Mark O'Leary

Personal information
- Full name: Mark Daniel O'Leary
- Born: 19 June 1976 (age 50) Panteg, Gwent, Wales
- Role: Coach

Head coaching information
- 2020–2021: Western Storm
- 2021: Welsh Fire Women
- Source: CricketArchive, 16 February 2022

= Mark O'Leary (cricketer) =

Welsh cricket coach

Mark Daniel O'Leary (born 19 June 1976) is a Welsh cricket coach and former cricketer. He was head coach of Western Storm in 2020 and 2021, and coached the women's team of Welsh Fire in the 2021 season of The Hundred. He previously played cricket for Wales Minor Counties, as well as the second XIs of Glamorgan and Somerset. Prior to being appointed Western Storm's head coach, he worked for two decades at Cardiff Metropolitan University and Cardiff MCCU.

==Career==
O'Leary played cricket for Wales Minor Counties between 1995 and 2000, appearing 5 times in the Minor Counties Championship, playing as a right-handed batter and right-arm leg break bowler. He also appeared for Glamorgan Second XI between 1995 and 1997, and Somerset Second XI in 2002. He played club cricket for Sudbrook Cricket Club in Sudbrook, Monmouthshire.

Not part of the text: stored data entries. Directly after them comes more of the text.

-- pv_equiv track=rewrite | github.com/tskillian/Programming-Challenges | ordered vowels.py | is_ordered_word
-- ===== SOURCE A (Python) =====
-- def is_ordered_word(word):
--     vowels = list('aeiou')
--     spot = -1
--     for letter in word:
--         if letter in vowels:
--             if vowels.index(letter) >= spot:
--                 spot = vowels.index(letter)
--             else:
--                 return False
--     return True
-- ===== SOURCE B (Python) =====
-- def is_ordered_word(word):
--     v = [c for c in word if c in 'aeiou']
--     return v == sorted(v)
-- ===== Notes on version B (the rewrite author's own statement) =====
-- stated objective: simpler
-- what changed: Replaces the running-maximum vowel-index accumulator with an early return by a filter of the vowels followed by a sort-and-compare (v == sorted(v)).
import Mathlib
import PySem

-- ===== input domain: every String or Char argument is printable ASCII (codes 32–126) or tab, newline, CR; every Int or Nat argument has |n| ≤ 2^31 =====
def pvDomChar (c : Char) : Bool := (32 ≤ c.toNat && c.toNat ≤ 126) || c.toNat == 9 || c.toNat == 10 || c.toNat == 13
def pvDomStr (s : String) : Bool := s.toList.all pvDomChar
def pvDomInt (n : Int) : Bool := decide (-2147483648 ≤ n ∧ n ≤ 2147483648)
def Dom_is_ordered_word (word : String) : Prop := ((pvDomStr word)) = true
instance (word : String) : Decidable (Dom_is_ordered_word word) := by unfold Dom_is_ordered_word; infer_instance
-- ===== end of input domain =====

-- B replaces A's running-maximum vowel-index scan with filter-then-sort-and-compare; objective: simpler.

-- ===== PORT A =====
-- A's loop: spot is the running max vowel index (Int, starts at -1); early return False
def pvVowels : List Char := ['a', 'e', 'i', 'o', 'u']

def isOrderedLoop : List Char → Int → Bool
  | [], _ => true
  | letter :: rest, spot =>
    if letter ∈ pvVowels then
      match PySem.List.index? pvVowels letter with
      | some i => if (i : Int) ≥ spot then isOrderedLoop rest (i : Int) else false
      | none => false   -- unreachable: letter ∈ pvVowels
    else isOrderedLoop rest spot

def is_ordered_word (word : String) : Bool :=
  isOrderedLoop word.toList (-1)

-- ===== PORT B =====
def is_ordered_word_alt (word : String) : Bool :=
  let v := word.toList.filter (fun c => c ∈ "aeiou".toList)
  v == PySem.List.sorted v (fun x => x) false

-- ===== PRECONDITION & SPEC =====
def Spec_is_ordered_word (word : String) (out : Bool) : Prop := out = is_ordered_word_alt word
instance (word : String) (out : Bool) : Decidable (Spec_is_ordered_word word out) := by unfold Spec_is_ordered_word; infer_instance

-- ===== CLAIM (what is proved, stated in full; the proofs are below) =====
def Claim_equal_is_ordered_word : Prop := ∀ (word : String), Dom_is_ordered_word word → Spec_is_ordered_word word (is_ordered_word word)

-- ===== LEMMAS AND PROOFS =====

def pvIdx (c : Char) : Int := ((PySem.List.index? pvVowels c).getD 0 : Nat)

theorem pvIdx_le_iff {a b : Char} (ha : a ∈ pvVowels) (hb : b ∈ pvVowels) :
    pvIdx a ≤ pvIdx b ↔ a ≤ b := by
  fin_cases ha <;> fin_cases hb <;> decide

theorem isOrderedLoop_eq (l : List Char) (spot : Int) :
    isOrderedLoop l spot =
      decide ((spot :: (l.filter (fun c => c ∈ pvVowels)).map pvIdx).Pairwise (· ≤ ·)) := by
  induction l generalizing spot with
  | nil => simp [isOrderedLoop]
  | cons c rest ih =>
    by_cases hv : c ∈ pvVowels
    · have hidx : ∃ i : Nat, PySem.List.index? pvVowels c = some i := by
        fin_cases hv <;> exact ⟨_, rfl⟩
      obtain ⟨i, hi⟩ := hidx
      have hpv : pvIdx c = (i : Int) := by
        simp only [pvIdx, hi, Option.getD_some]
      have hfc : List.filter (fun c => decide (c ∈ pvVowels)) (c :: rest)
          = c :: List.filter (fun c => decide (c ∈ pvVowels)) rest := by
        simp [hv]
      simp only [isOrderedLoop, if_pos hv, hi]
      rw [hfc, List.map_cons, hpv]
      by_cases hge : (i : Int) ≥ spot
      · rw [if_pos hge, ih]
        simp only [decide_eq_decide]
        rw [List.pairwise_cons (a := spot)]
        constructor
        · intro hP
          refine ⟨?_, hP⟩
          intro a ha
          rcases List.mem_cons.mp ha with h1 | h2
          · omega
          · exact le_trans hge (List.rel_of_pairwise_cons hP h2)
        · exact And.right
      · rw [if_neg hge]
        symm
        simp only [decide_eq_false_iff_not]
        intro hP
        exact hge (List.rel_of_pairwise_cons hP List.mem_cons_self)
    · have hfc : List.filter (fun c => decide (c ∈ pvVowels)) (c :: rest)
          = List.filter (fun c => decide (c ∈ pvVowels)) rest := by
        simp [hv]
      simp only [isOrderedLoop, if_neg hv]
      rw [hfc]
      exact ih spot

theorem filter_mem_vowels (l : List Char) :
    ∀ c ∈ l.filter (fun c => c ∈ pvVowels), c ∈ pvVowels := by
  intro c hc
  simp only [List.mem_filter] at hc
  exact of_decide_eq_true hc.2

theorem pairwise_neg_one_cons (xs : List Int) (h : ∀ x ∈ xs, 0 ≤ x) :
    ((-1 : Int) :: xs).Pairwise (· ≤ ·) ↔ xs.Pairwise (· ≤ ·) := by
  rw [List.pairwise_cons]
  constructor
  · exact And.right
  · intro h'
    exact ⟨fun x hx => by have := h x hx; omega, h'⟩

theorem alt_eq_pairwise (v : List Char) :
    (v == PySem.List.sorted v (fun x => x) false) = decide (v.Pairwise (· ≤ ·)) := by
  by_cases hp : v.Pairwise (· ≤ ·)
  · rw [PySem.List.sorted_eq_self_of_pairwise _ _ hp]
    simp [hp]
  · simp only [decide_eq_false hp, beq_eq_false_iff_ne, ne_eq]
    intro he
    exact hp (by rw [he]; exact PySem.List.sorted_pairwise v (fun x => x))

-- ===== VERDICT (by name: the statement is the Claim_ definition above) =====
theorem is_ordered_word_spec : Claim_equal_is_ordered_word := by
  intro word _
  unfold Spec_is_ordered_word is_ordered_word is_ordered_word_alt
  have hlist : "aeiou".toList = pvVowels := by decide
  simp only [hlist]
  rw [isOrderedLoop_eq, alt_eq_pairwise, decide_eq_decide]
  rw [pairwise_neg_one_cons _ (by
    intro x hx
    obtain ⟨c, hc, rfl⟩ := List.mem_map.mp hx
    simp [pvIdx])]
  rw [List.pairwise_map]
  constructor
  · intro h
    exact h.imp_of_mem (fun {a b} ha hb hab =>
      (pvIdx_le_iff (filter_mem_vowels _ _ ha) (filter_mem_vowels _ _ hb)).mp hab)
  · intro h
    exact h.imp_of_mem (fun {a b} ha hb hab =>
      (pvIdx_le_iff (filter_mem_vowels _ _ ha) (filter_mem_vowels _ _ hb)).mpr hab)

O'Leary has also undertaken various roles at Cardiff Metropolitan University and Cardiff MCCU, eventually becoming head coach of the cricket team and a lecturer at the university. During his time there, he worked with various players who would become professional cricketers, such as Jack Leach, Rory Burns, Alex Milton and Matt Hobden. In 2018, he was named Coach of the Year by the ECB, as a recognition of his contribution to the game over two decades.

In 2019, he was named as the bowling coach for Western Storm in the final season of the Women's Cricket Super League, which the side went on to win. Ahead of the following season, 2020, O'Leary was named as the head coach of Western Storm, leading them to second place in the South Group of the new Rachael Heyhoe Flint Trophy in his first season. In 2020, he was named assistant coach of Welsh Fire's women's side for the inaugural season of The Hundred. After the tournament was postponed for a year due to the COVID-19 pandemic, head coach Matthew Mott withdrew from the side, with O'Leary stepping up into the role in his place. The side finished bottom of the table in the 2021 season.

In February 2022, it was announced that O'Leary was stepping down from his role as head coach of Western Storm. He was replaced as head coach of Welsh Fire ahead of the 2022 season by Gareth Breese.

In March 2025, O'Leary was appointed as assistant coach at Glamorgan.